Any additional testing and/or comments welcome.

Signed-off-by: Daniel McNeil <[EMAIL PROTECTED]>

--- linux-2.6.12.orig/fs/direct-io.c    2005-06-28 15:26:50.000000000 -0700
+++ linux-2.6.12/fs/direct-io.c 2005-06-28 16:03:14.000000000 -0700
@@ -43,16 +43,6 @@
 #define DIO_PAGES      64
 
 /*
- * This code generally works in units of "dio_blocks".  A dio_block is
- * somewhere between the hard sector size and the filesystem block size.  it
- * is determined on a per-invocation basis.   When talking to the filesystem
- * we need to convert dio_blocks to fs_blocks by scaling the dio_block quantity
- * down by dio->blkfactor.  Similarly, fs-blocksize quantities are converted
- * to bio_block quantities by shifting left by blkfactor.
- *
- * If blkfactor is zero then the user's request was aligned to the filesystem's
- * blocksize.
- *
  * lock_type is DIO_LOCKING for regular files on direct-IO-naive filesystems.
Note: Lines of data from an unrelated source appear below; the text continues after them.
-- pv_equiv track=rewrite | github.com/israelchadad/train_py | Train.py | weight_of_word
-- ===== SOURCE A (Python) =====
-- def weight_of_word(string):
--     weightArr = []
--     stringArr = string.split(' ')
--     for word in stringArr:
--         tempS = 0
--         for ch in word:
--             tempS += ord(ch) - 96
--         weightArr.append(tempS)
--
--     maxW = max(weightArr)
--     return stringArr[weightArr.index(maxW)]
-- ===== SOURCE B (Python) =====
-- def weight_of_word(string):
--     best = None
--     best_w = None
--     for word in string.split(' '):
--         w = sum(ord(ch) - 96 for ch in word)
--         if best_w is None or w > best_w:
--             best, best_w = word, w
--     return best
-- ===== Notes on version B (the rewrite author's own statement) =====
-- stated objective: simpler
-- what changed: Replaces the parallel weight list plus separate max() and .index() scans with a single pass that keeps the current best word and its weight, updating only on strictly greater weight so the first maximum wins.
import Mathlib
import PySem

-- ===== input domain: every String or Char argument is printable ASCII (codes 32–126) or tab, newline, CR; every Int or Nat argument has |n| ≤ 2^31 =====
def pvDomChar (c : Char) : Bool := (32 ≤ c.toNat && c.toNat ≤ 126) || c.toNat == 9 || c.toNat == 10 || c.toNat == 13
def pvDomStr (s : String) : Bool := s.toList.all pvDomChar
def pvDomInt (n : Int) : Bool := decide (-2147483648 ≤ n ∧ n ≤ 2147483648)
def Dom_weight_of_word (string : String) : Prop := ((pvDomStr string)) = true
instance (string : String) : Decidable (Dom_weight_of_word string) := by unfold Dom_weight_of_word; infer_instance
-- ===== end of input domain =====

-- B replaces the weight list + separate max()/.index() scans by one pass keeping the first strictly-best word (simpler).


-- ===== PORT A =====
def weight_of_word (string : String) : String :=
  let stringArr := (PySem.Str.split? string " ").getD []
  let weightArr := stringArr.foldl
    (fun acc word => acc ++ [word.toList.foldl (fun tempS ch => tempS + ((ch.toNat : Int) - 96)) 0]) []
  match PySem.List.max? weightArr (fun x => x) with
  | none => ""   -- unreachable: split always yields a nonempty list, so max() never raises
  | some maxW =>
    match PySem.List.index? weightArr maxW with
    | none => ""  -- unreachable: maxW is a member of weightArr
    | some i => (PySem.List.pyGet? stringArr ((i : Nat) : Int)).getD ""

-- ===== PORT B =====
def pvStep : Option (String × Int) → String → Option (String × Int) := fun best word =>
  let w := (word.toList.map (fun ch => (ch.toNat : Int) - 96)).sum
  match best with
  | none => some (word, w)
  | some (bw, bv) => if bv < w then some (word, w) else some (bw, bv)

def weight_of_word_alt (string : String) : String :=
  match ((PySem.Str.split? string " ").getD []).foldl pvStep none with
  | none => ""
  | some (bw, _) => bw

-- ===== PRECONDITION & SPEC =====
def Spec_weight_of_word (string : String) (out : String) : Prop := out = weight_of_word_alt string
instance (string : String) (out : String) : Decidable (Spec_weight_of_word string out) := by unfold Spec_weight_of_word; infer_instance

-- ===== CLAIM (what is proved, stated in full; the proofs are below) =====
def Claim_equal_weight_of_word : Prop := ∀ (string : String), Dom_weight_of_word string → Spec_weight_of_word string (weight_of_word string)

-- ===== LEMMAS AND PROOFS =====

-- the weight of a word, as B computes it
def pvWt (w : String) : Int := (w.toList.map (fun ch => (ch.toNat : Int) - 96)).sum

-- the running-best selection B performs after the first word
def pvG (b : String) (t : List String) : String :=
  t.foldl (fun acc x => if pvWt acc < pvWt x then x else acc) b

theorem pv_inner_fold (l : List Char) (s : Int) :
    l.foldl (fun tempS ch => tempS + ((ch.toNat : Int) - 96)) s
      = s + (l.map (fun ch => (ch.toNat : Int) - 96)).sum := by
  induction l generalizing s with
  | nil => simp
  | cons c t ih => simp [List.foldl_cons, ih]; ring

theorem pv_weightArr (ws : List String) (acc : List Int) :
    ws.foldl (fun acc word => acc ++ [word.toList.foldl (fun tempS ch => tempS + ((ch.toNat : Int) - 96)) 0]) acc
      = acc ++ ws.map pvWt := by
  induction ws generalizing acc with
  | nil => simp
  | cons w t ih => rw [List.foldl_cons, ih]; simp [pv_inner_fold, pvWt]

-- B's fold after the first word carries (best word, its weight)
theorem pvStep_some (b x : String) (v : Int) :
    pvStep (some (b, v)) x = if v < pvWt x then some (x, pvWt x) else some (b, v) := rfl

theorem pv_bfold (t : List String) (b : String) :
    t.foldl pvStep (some (b, pvWt b)) = some (pvG b t, pvWt (pvG b t)) := by
  induction t generalizing b with
  | nil => rfl
  | cons x t ih =>
    rw [List.foldl_cons, pvStep_some]
    by_cases h : pvWt b < pvWt x
    · rw [if_pos h, ih x]
      simp [pvG, List.foldl_cons, h]
    · rw [if_neg h, ih b]
      simp [pvG, List.foldl_cons, h]

-- A's index-then-get gadget returns the first word with the given weight
theorem pv_index_get (ws : List String) (M : Int) :
    (match PySem.List.index? (ws.map pvWt) M with
     | none => ""
     | some i => (PySem.List.pyGet? ws ((i : Nat) : Int)).getD "")
      = (ws.find? (fun x => pvWt x == M)).getD "" := by
  induction ws with
  | nil => simp [PySem.List.index?]
  | cons w t ih =>
    rw [List.map_cons]
    by_cases h : pvWt w = M
    · rw [h, PySem.List.index?_cons_self]
      simp [h]
    · rw [PySem.List.index?_cons_of_ne _ (show pvWt w ≠ M from h)]
      rcases hi : PySem.List.index? (t.map pvWt) M with _ | i
      · rw [hi] at ih
        simpa [List.find?_cons, h] using ih
      · rw [hi] at ih
        simp only [PySem.List.pyGet?_natCast] at ih ⊢
        simpa [List.find?_cons, h, List.getElem?_cons_succ] using ih

-- all weights bounded by the best: the running best never moves
theorem pv_g_stay (t : List String) (b : String) (h : ∀ y ∈ t, pvWt y ≤ pvWt b) :
    pvG b t = b := by
  induction t with
  | nil => rfl
  | cons x t ih =>
    have hx : ¬ pvWt b < pvWt x := not_lt.mpr (h x List.mem_cons_self)
    simpa [pvG, List.foldl_cons, hx] using ih (fun y hy => h y (List.mem_cons_of_mem _ hy))

-- the first word attaining the maximum weight is B's running best
theorem pv_find_g (t : List String) (b : String) :
    ((b :: t).find? (fun x => pvWt x == ((t.map pvWt).foldl max (pvWt b)))).getD ""
      = pvG b t := by
  induction t generalizing b with
  | nil => simp [pvG]
  | cons x t ih =>
    by_cases h : pvWt b < pvWt x
    · have hM : ((x :: t).map pvWt).foldl max (pvWt b)
          = (t.map pvWt).foldl max (pvWt x) := by
        simp [List.foldl_cons, max_eq_right (le_of_lt h)]
      rw [hM]
      have h1 := (PySem.List.le_foldl_max (t.map pvWt) (pvWt x)).1
      rw [List.find?_cons_of_neg (by simp only [beq_iff_eq]; omega)]
      rw [ih x]
      simp [pvG, List.foldl_cons, h]
    · have hM : ((x :: t).map pvWt).foldl max (pvWt b)
          = (t.map pvWt).foldl max (pvWt b) := by
        simp [List.foldl_cons, max_eq_left (not_lt.mp h)]
      rw [hM]
      by_cases he : pvWt b = (t.map pvWt).foldl max (pvWt b)
      · have hall : ∀ y ∈ t, pvWt y ≤ pvWt b := by
          intro y hy
          have := (PySem.List.le_foldl_max (t.map pvWt) (pvWt b)).2 (pvWt y)
            (List.mem_map.mpr ⟨y, hy, rfl⟩)
          omega
        rw [List.find?_cons_of_pos (by simp only [beq_iff_eq]; exact he)]
        have hstay : pvG b (x :: t) = b := pv_g_stay (x :: t) b (by
          intro y hy
          rcases List.mem_cons.mp hy with rfl | hy
          · exact not_lt.mp h
          · exact hall y hy)
        simp [hstay]
      · have h1 := (PySem.List.le_foldl_max (t.map pvWt) (pvWt b)).1
        have h2 := not_lt.mp h
        rw [List.find?_cons_of_neg (by simp only [beq_iff_eq]; exact he)]
        rw [List.find?_cons_of_neg (by simp only [beq_iff_eq]; omega)]
        have ihb := ih b
        rw [List.find?_cons_of_neg (by simp only [beq_iff_eq]; exact he)] at ihb
        rw [ihb]
        simp [pvG, List.foldl_cons, h]

-- the whole A pipeline equals the whole B pipeline, for any word list
theorem pv_main (ws : List String) :
    (match PySem.List.max?
        (ws.foldl (fun acc word => acc ++ [word.toList.foldl (fun tempS ch => tempS + ((ch.toNat : Int) - 96)) 0]) [])
        (fun x => x) with
     | none => ""
     | some maxW =>
       match PySem.List.index?
          (ws.foldl (fun acc word => acc ++ [word.toList.foldl (fun tempS ch => tempS + ((ch.toNat : Int) - 96)) 0]) [])
          maxW with
       | none => ""
       | some i => (PySem.List.pyGet? ws ((i : Nat) : Int)).getD "")
    = (match ws.foldl pvStep none with
       | none => ""
       | some (bw, _) => bw) := by
  rw [pv_weightArr]
  cases ws with
  | nil => rfl
  | cons b t =>
    rw [List.nil_append, List.map_cons, PySem.List.max?_id_cons]
    have hA := pv_index_get (b :: t) ((t.map pvWt).foldl max (pvWt b))
    rw [List.map_cons] at hA
    show (match PySem.List.index? (pvWt b :: List.map pvWt t) (List.foldl max (pvWt b) (List.map pvWt t)) with
      | none => ""
      | some i => (PySem.List.pyGet? (b :: t) ((i : Nat) : Int)).getD "")
      = match List.foldl pvStep none (b :: t) with
        | none => ""
        | some (bw, _) => bw
    rw [hA, pv_find_g]
    rw [List.foldl_cons,
      show pvStep none b = some (b, pvWt b) from rfl,
      pv_bfold]

-- ===== VERDICT (by name: the statement is the Claim_ definition above) =====
theorem weight_of_word_spec : Claim_equal_weight_of_word := by
  intro string _
  show weight_of_word string = weight_of_word_alt string
  exact pv_main ((PySem.Str.split? string " ").getD [])
-- ===== VERDICT (by name: the statement is the Claim_ definition above) =====
theorem find_events_spec : Claim_equal_find_events := by
  intro sequence sample_indices mel gap _hdom _hpre
  unfold Spec_find_events find_events find_events_alt
  rw [aScan_eq_runs]
  rw [bScan_eq_mergeO]
  simp only [if_neg Bool.false_ne_true, List.nil_append]
  have hpw : List.Pairwise (fun p q : Int × Int => p.1 < q.1)
      (runsOf mel (sequence.length : Int) sequence 0 none) :=
    runs_pairwise mel _ sequence 0 none (by simp)
  cases hR : runsOf mel (sequence.length : Int) sequence 0 none with
  | nil => simp [mergeO]
  | cons p R =>
      obtain ⟨s, e⟩ := p
      rw [hR] at hpw
      have hsorted : PySem.List.sorted (((s, e) :: R).map (fun p => aEvent sample_indices p.1 p.2))
          (fun x => dget x "start") false = ((s, e) :: R).map (fun p => aEvent sample_indices p.1 p.2) := by
        apply PySem.List.sorted_eq_of_perm_of_pairwise_lt
        · exact List.Perm.refl _
        · rw [List.pairwise_map]
          refine hpw.imp ?_
          intro a b hab
          simpa [dget, aEvent] using hab
      simp only [List.map_cons]
      rw [show PySem.List.sorted (aEvent sample_indices s e :: R.map (fun p => aEvent sample_indices p.1 p.2)) (fun x => dget x "start") = ((s, e) :: R).map (fun p => aEvent sample_indices p.1 p.2) from hsorted]
      simp only [List.map_cons]
      rw [aEvent_eq, aMerge_eq_mergeT]
      simp [mergeO]
lemma loop_rel (g : PySem.Dict String (List String)) (start : String)
    (HPre : ∀ p ∈ g.items, ∀ v ∈ p.2, g.contains v = true) :
    ∀ (fuel : Nat) (queue : List String) (visited : PySem.Set String)
      (parent : PySem.Dict String String) (paths : PySem.Dict String (List String)),
      BfsInv g start visited queue parent paths →
      bfsLoopA g fuel queue visited paths =
        mkPaths (bfsLoopB g fuel queue visited parent) start := by
  intro fuel
  induction fuel with
  | zero =>
    intro queue visited parent paths H
    simp only [bfsLoopA, bfsLoopB]
    exact exit_eq g start visited queue parent paths H
  | succ f ih =>
    intro queue visited parent paths H
    cases queue with
    | nil =>
      simp only [bfsLoopA, bfsLoopB]
      exact exit_eq g start visited [] parent paths H
    | cons c q =>
      simp only [bfsLoopA, bfsLoopB]
      have Hq : ∀ v ∈ q, v ∈ parent.keys ∧ g.contains v = true :=
        fun v hv => H.hq v (List.mem_cons_of_mem _ hv)
      by_cases hvc : PySem.Set.contains visited c = true
      · rw [if_pos hvc, if_pos hvc]
        exact ih q visited parent paths { H with hq := Hq }
      · rw [if_neg hvc, if_neg hvc]
        obtain ⟨hck, hcg⟩ := H.hq c List.mem_cons_self
        obtain ⟨adj, hadj⟩ : ∃ adj, g.get? c = some adj := by
          rw [PySem.Dict.contains_eq_isSome_get?] at hcg
          cases hgc : g.get? c with
          | none => rw [hgc] at hcg; simp at hcg
          | some a => exact ⟨a, rfl⟩
        rw [hadj]
        have hc' : c ∈ PySem.Set.add visited c :=
          (PySem.Set.mem_add visited c c).mpr (Or.inr rfl)
        have Hpre : BfsInv g start (PySem.Set.add visited c) q parent paths := by
          refine ⟨(PySem.Set.mem_add visited c start).mpr (Or.inl H.hs_mem),
            H.hs_par, H.hnodup, H.hkeys, Hq, ?_, ?_⟩
          · intro v hv
            rcases (PySem.Set.mem_add visited c v).mp hv with h | h
            · exact H.hvis v h
            · exact h ▸ hck
          · intro k hk
            obtain ⟨m, h1, h2, h3, h4, h5⟩ := H.hrel k hk
            exact ⟨m, h1, h2,
              fun i h0 hi => (PySem.Set.mem_add visited c _).mpr (Or.inl (h3 i h0 hi)),
              h4, h5⟩
        have hadjH : ∀ v ∈ adj, g.contains v = true :=
          HPre (c, adj) (PySem.Dict.mem_items_of_get?_eq_some g hadj)
        obtain ⟨hqeq, HF⟩ := fold_rel g start c (PySem.Set.add visited c) hc'
          adj q parent paths Hpre hadjH
        have := ih _ _ _ _ HF
        simpa [hqeq] using this
-- A's fold inserts pairwise-distinct fresh keys, so it just appends labelled pairs
theorem pvA_shape (data1 data2 : List (String × String)) :
    gen_diff data1 data2 =
      (PySem.Set.update (PySem.Set.ofList (data1.map Prod.fst)) (data2.map Prod.fst)).map
        (fun k => (k, pvLbl (PySem.Dict.mk data1) (PySem.Dict.mk data2) k)) := by
  show ((PySem.Set.union (PySem.Set.ofList (PySem.Dict.mk data1).keys) (PySem.Dict.mk data2).keys).foldl
      (fun (r : PySem.Dict String String) key =>
        if ¬ (PySem.Dict.mk data1).contains key then r.insert key "added"
        else if ¬ (PySem.Dict.mk data2).contains key then r.insert key "deleted"
        else if (PySem.Dict.mk data1).get? key = (PySem.Dict.mk data2).get? key then r.insert key "unchanged"
        else r.insert key "changed") PySem.Dict.empty).items = _
  have hstep : (fun (r : PySem.Dict String String) key =>
        if ¬ (PySem.Dict.mk data1).contains key then r.insert key "added"
        else if ¬ (PySem.Dict.mk data2).contains key then r.insert key "deleted"
        else if (PySem.Dict.mk data1).get? key = (PySem.Dict.mk data2).get? key then r.insert key "unchanged"
        else r.insert key "changed")
      = (fun (r : PySem.Dict String String) key =>
          r.insert key (pvLbl (PySem.Dict.mk data1) (PySem.Dict.mk data2) key)) := by
    funext r key
    unfold pvLbl
    split_ifs <;> rfl
  rw [hstep]
  have hkeys : PySem.Set.union (PySem.Set.ofList (PySem.Dict.mk data1).keys) (PySem.Dict.mk data2).keys
      = PySem.Set.update (PySem.Set.ofList (data1.map Prod.fst)) (data2.map Prod.fst) := rfl
  rw [hkeys]
  have hnd : (PySem.Set.update (PySem.Set.ofList (data1.map Prod.fst)) (data2.map Prod.fst)).Nodup :=
    PySem.Set.nodup_update _ _ (PySem.Set.nodup_ofList _)
  have := PySem.Dict.items_foldl_insert_fresh
    (l := PySem.Set.update (PySem.Set.ofList (data1.map Prod.fst)) (data2.map Prod.fst))
    (k := fun a => a)
    (v := fun a => pvLbl (PySem.Dict.mk data1) (PySem.Dict.mk data2) a)
    (d := PySem.Dict.empty)
    (fun a _ => PySem.Dict.contains_empty a)
    (by simpa using hnd)
  simpa using this

-- filter-then-project over a keyed map of a Nodup list picks out at most the one entry at c
theorem pvFilter_single (g : String → String × String) (c : String) (l : List String)
    (hl : l.Nodup) :
    ((l.map (fun k => (k, g k))).filter (fun p => p.1 == c)).map Prod.snd
      = if c ∈ l then [g c] else [] := by
  induction l with
  | nil => simp
  | cons x l ih =>
    rcases List.nodup_cons.mp hl with ⟨hx, hl'⟩
    simp only [List.map_cons, List.filter_cons]
    by_cases hxc : x = c
    · subst hxc
      have : (l.map (fun k => (k, g k))).filter (fun p => p.1 == x) = [] := by
        rw [List.filter_eq_nil_iff]
        intro p hp
        obtain ⟨k, hk, rfl⟩ := List.mem_map.mp hp
        simp only [beq_iff_eq]
        exact fun h => hx (h ▸ hk)
      simp [this]
    · have hne : ((x, g x).1 == c) = false := by simpa using hxc
      rw [hne]
      simp only [Bool.false_eq_true, if_false]
      rw [ih hl']
      have hcc : (c ∈ x :: l) ↔ (c ∈ l) := by
        constructor
        · intro h
          rcases List.mem_cons.mp h with h | h
          · exact absurd h.symm hxc
          · exact h
        · exact fun h => List.mem_cons_of_mem _ h
      by_cases hc : c ∈ l
      · rw [if_pos hc, if_pos (hcc.mpr hc)]
      · rw [if_neg hc, if_neg (fun h => hc (hcc.mp h))]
  * This determines whether we need to do the fancy locking which prevents
  * direct-IO from being able to read uninitialised disk blocks.  If its zero
@@ -69,28 +59,20 @@ struct dio {
        loff_t i_size;                  /* i_size when submitted */
        int lock_type;                  /* doesn't change */
        unsigned blkbits;               /* doesn't change */
-       unsigned blkfactor;             /* When we're using an alignment which
-                                          is finer than the filesystem's soft
-                                          blocksize, this specifies how much
-                                          finer.  blkfactor=2 means 1/4-block
-                                          alignment.  Does not change */
        unsigned start_zero_done;       /* flag: sub-blocksize zeroing has
                                           been performed at the start of a
                                           write */
        int pages_in_io;                /* approximate total IO pages */
        size_t  size;                   /* total request size (doesn't change)*/
-       sector_t block_in_file;         /* Current offset into the underlying
-                                          file in dio_block units. */
-       unsigned blocks_available;      /* At block_in_file.  changes */
-       sector_t final_block_in_request;/* doesn't change */
-       unsigned first_block_in_page;   /* doesn't change, Used only once */
+       unsigned long user_addr;        /* user buffer addr */
+       loff_t file_offset;             /* file offset of i/o */
+       loff_t final_file_offset;       /* file offset at end of i/o */
+       unsigned bytes_available;       /* bytes available */
        int boundary;                   /* prev block is at a boundary */
        int reap_counter;               /* rate limit reaping */
        get_blocks_t *get_blocks;       /* block mapping function */
        dio_iodone_t *end_io;           /* IO completion function */
        sector_t final_block_in_bio;    /* current final block in bio + 1 */
-       sector_t next_block_for_io;     /* next block to be put under IO,
-                                          in dio_blocks units */
        struct buffer_head map_bh;      /* last get_blocks() result */
 
        /*
@@ -161,11 +143,11 @@ static int dio_refill_pages(struct dio *
                NULL);                          /* vmas */
        up_read(&current->mm->mmap_sem);
 
-       if (ret < 0 && dio->blocks_available && (dio->rw == WRITE)) {
+       if (ret < 0 && dio->bytes_available && (dio->rw == WRITE)) {
                /*
                 * A memory fault, but the filesystem has some outstanding
-                * mapped blocks.  We need to use those blocks up to avoid
-                * leaking stale data in the file.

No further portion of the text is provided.